Moreover, you can utilize this trace differential result \begin{align} d\,{\rm tr}(f(M)) &= \left\langle f^\prime(M^T), \ dM \right\rangle ,\\ \end{align} where $M = \left( Ax - b \right)^T \left( Ax - b \right)$ in the considered case and $f(\cdot) = \sqrt(\cdot)$.

So, \begin{align} d\, \lVert Ax - b \rVert &= d\, \mathrm{tr} \left[ \left(\left( Ax - b \right)^T \left( Ax - b \right) \right)^{\frac{1}{2}} \right] \\ &= \left\langle \frac {1} {2} \underbrace{\left[ \left(\left( Ax - b \right)^T \left( Ax - b \right) \right)^{-\frac{1}{2}} \right] }_{= \frac{1}{\lVert Ax - b \rVert}} , \ d\left[ \left(\left( Ax - b \right)^T \left( Ax - b \right) \right) \right] \right\rangle \\ &= \left\langle \frac {1} {2 \lVert Ax - b \rVert}, \ dx^T A^T \left(Ax-b \right) + \left(Ax-b \right)^T A \ dx \right\rangle \\ &= \left\langle \frac {1} {2 \lVert Ax - b \rVert}, \ 2\left(Ax-b \right)^T A \ dx \right\rangle \\ &= \left\langle \frac {A^T \left(Ax-b \right)} {\lVert Ax - b \rVert}, \ \ dx \right\rangle \\ \end{align}

Thus the derivative is $$ \eqalign { \frac { \partial} {\partial x}\lVert Ax - b \rVert &= \frac {A^T \left(Ax-b \right)} {\lVert Ax - b \rVert} . \cr } $$

Now, you can set the derivative to $0$ and the solution is the same as the above, i.e., \begin{align} x = \left(A^T A \right)^{-1} A^T b \ . \end{align}


To expand one of the comments of your question, the norm minimization problem you are considering is a projection problem. Note that projection of a vector $b$ onto a set $S$ is nothing but finding a point $x\in S$ such that the distance between $b$ and $x$ is minimized. Define the projection function as $\Pi_S:\mathbb R^m\to S$. The projection of $x$ onto $S$ is given by $\Pi_S(x)$: $$ \Pi_s(x)=\arg\min_{y\in S}\|x-y\|. $$ Therefore if $S$ is defined to be the range of $A$, that is $$ S=\{Ax: x\in\mathbb R^n\}. $$ Then the problem of minimizing $\|b-Ax\|$, which is a least square problem, can be understood as projecting $b$ onto the rang of $A$, i.e., to find $\Pi_S(b)$.

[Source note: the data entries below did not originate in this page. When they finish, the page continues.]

-- pv_equiv track=rewrite | github.com/ldunbar3/codewars | kyu5/All_Star_Code_Challenge_19.py | slogan_maker
-- ===== SOURCE A (Python) =====
-- from itertools import permutations
--
-- def slogan_maker(array):
--     tmp = []
--     result = []
--     for i in array:
--         if i not in tmp:
--             tmp.append(i)
--     tmp = list(permutations(tmp))
--     for i in tmp:
--         result.append(' '.join(i))
--     return result
-- ===== SOURCE B (Python) =====
-- def slogan_maker(array):
--     uniq = list(dict.fromkeys(array))
--
--     def gen(remaining, prefix):
--         if not remaining:
--             return [' '.join(prefix)]
--         out = []
--         for i in range(len(remaining)):
--             out.extend(gen(remaining[:i] + remaining[i + 1:], prefix + [remaining[i]]))
--         return out
--
--     return gen(uniq, [])
-- ===== Notes on version B (the rewrite author's own statement) =====
-- stated objective: alternative
-- what changed: Replaces the quadratic membership-list dedup with dict.fromkeys and replaces itertools.permutations + a join loop with a hand-written recursive generator that picks each remaining element in index order, builds the prefix, and emits the joined slogan at the base case.
import Mathlib
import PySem

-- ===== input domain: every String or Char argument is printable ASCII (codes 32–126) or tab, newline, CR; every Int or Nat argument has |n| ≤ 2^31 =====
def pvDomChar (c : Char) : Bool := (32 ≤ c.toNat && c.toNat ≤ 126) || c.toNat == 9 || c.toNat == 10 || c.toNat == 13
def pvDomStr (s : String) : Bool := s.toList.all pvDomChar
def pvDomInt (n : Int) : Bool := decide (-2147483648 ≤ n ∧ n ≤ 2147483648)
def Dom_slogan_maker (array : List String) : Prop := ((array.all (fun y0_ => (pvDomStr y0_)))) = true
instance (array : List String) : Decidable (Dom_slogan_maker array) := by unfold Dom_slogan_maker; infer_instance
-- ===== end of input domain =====

-- B replaces the membership-list dedup by dict.fromkeys and itertools.permutations by a
-- recursive choose-an-index generator that joins the prefix at the base case (alternative decomposition).

-- ===== PORT A =====
def slogan_maker (array : List String) : List String :=
  let tmp := array.foldl (fun tmp i => if tmp.contains i then tmp else tmp ++ [i]) []
  let perms := PySem.List.permutations tmp tmp.length
  perms.foldl (fun result i => result ++ [PySem.Str.join " " i]) []

-- ===== PORT B =====
-- Source B's gen recurses until 'remaining' is empty; the fuel (= remaining's length at the top call)
-- only makes the recursion structural and hits 0 exactly when remaining is empty.
def sloganGen : Nat → List String → List String → List String
  | 0, _, pre => [PySem.Str.join " " pre]
  | Nat.succ n, rem, pre =>
      (List.range rem.length).flatMap fun i =>
        match rem[i]? with
        | none => []
        | some x => sloganGen n (rem.eraseIdx i) (pre ++ [x])

def slogan_maker_alt (array : List String) : List String :=
  let uniq := PySem.List.dedup array
  sloganGen uniq.length uniq []

-- ===== PRECONDITION & SPEC =====
def Spec_slogan_maker (array : List String) (out : List String) : Prop := out = slogan_maker_alt array
instance (array : List String) (out : List String) : Decidable (Spec_slogan_maker array out) := by unfold Spec_slogan_maker; infer_instance

-- ===== CLAIM (what is proved, stated in full; the proofs are below) =====
def Claim_equal_slogan_maker : Prop := ∀ (array : List String), Dom_slogan_maker array → Spec_slogan_maker array (slogan_maker array)

-- ===== LEMMAS AND PROOFS =====

-- B's generator emits exactly ' '.join(pre ++ p) for each p produced by itertools.permutations.
theorem sloganGen_eq_permutations (n : Nat) : ∀ (rem pre : List String),
    sloganGen n rem pre
      = (PySem.List.permutations rem n).map (fun p => PySem.Str.join " " (pre ++ p)) := by
  induction n with
  | zero =>
      intro rem pre
      simp [sloganGen, PySem.List.permutations]
  | succ n ih =>
      intro rem pre
      simp only [sloganGen, PySem.List.permutations, List.map_flatMap]
      refine List.flatMap_congr ?_
      intro i _
      cases h : rem[i]? with
      | none => simp
      | some x =>
          simp only [ih, List.map_map]
          refine List.map_congr_left fun p _ => ?_
          simp

theorem slogan_maker_spec : Claim_equal_slogan_maker := by
  intro array _
  unfold Spec_slogan_maker slogan_maker slogan_maker_alt
  rw [sloganGen_eq_permutations, PySem.List.foldl_append_singleton_eq_map]
  rfl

The projection is given by a linear operator, say $P$. $P$ is symmetric and moreover by definition the projection of each vector $y\in S$ onto $S$ will be itself: $Py=y$. This means that $PA=A$. As an exercise try to see that the projection satisfies the intuitive idea that $Px-x$ should be orthogonal to each vector in $S$ (Hint: $A(I-P)=0$). See the figure below: enter image description here

The projection matrix is unique (see why!) and therefore for each $b$ there is a unique point on the range of $A$ as the projection of $b$ namely $Pb$.

The projection into the range of $A$ can be found using Moore-Penrose inverse of $A$. The Moore-Penrose inverse of $A$, $A^\dagger$ satisfies among others: $$ AA^\dagger A=A, A^\dagger AA^\dagger=A^\dagger. $$ and $AA^\dagger$ is symmetric. With small efforts one can see that $P=AA^\dagger$. Therefore $z=AA^\dagger b$ gives you the projection of $b$ onto $S$. So we found the point $z$ in the range of $A$ minimizing the distance to $b$. But what about finding $x$ such that $Ax=z$? Well, in general there is no unique solution however we can see that: $$ x=A^\dagger b\implies Ax=AA^\dagger b=z. $$ Hence, $x=A^\dagger b$ is a solution. Moreover for $v$ in the kernel of $A$, $x+v$ is also a solution. The only way for unique solution is for $A$ to have only zero vector in the kernel.

Then how can we find $A^\dagger$? If $A^TA$ is invertible, $A^\dagger=(A^TA)^{-1}A^T$ as you could see in the other answers. Otherwise, there are other methods like using singular value decomposition to find the Moore-Penrose inverse.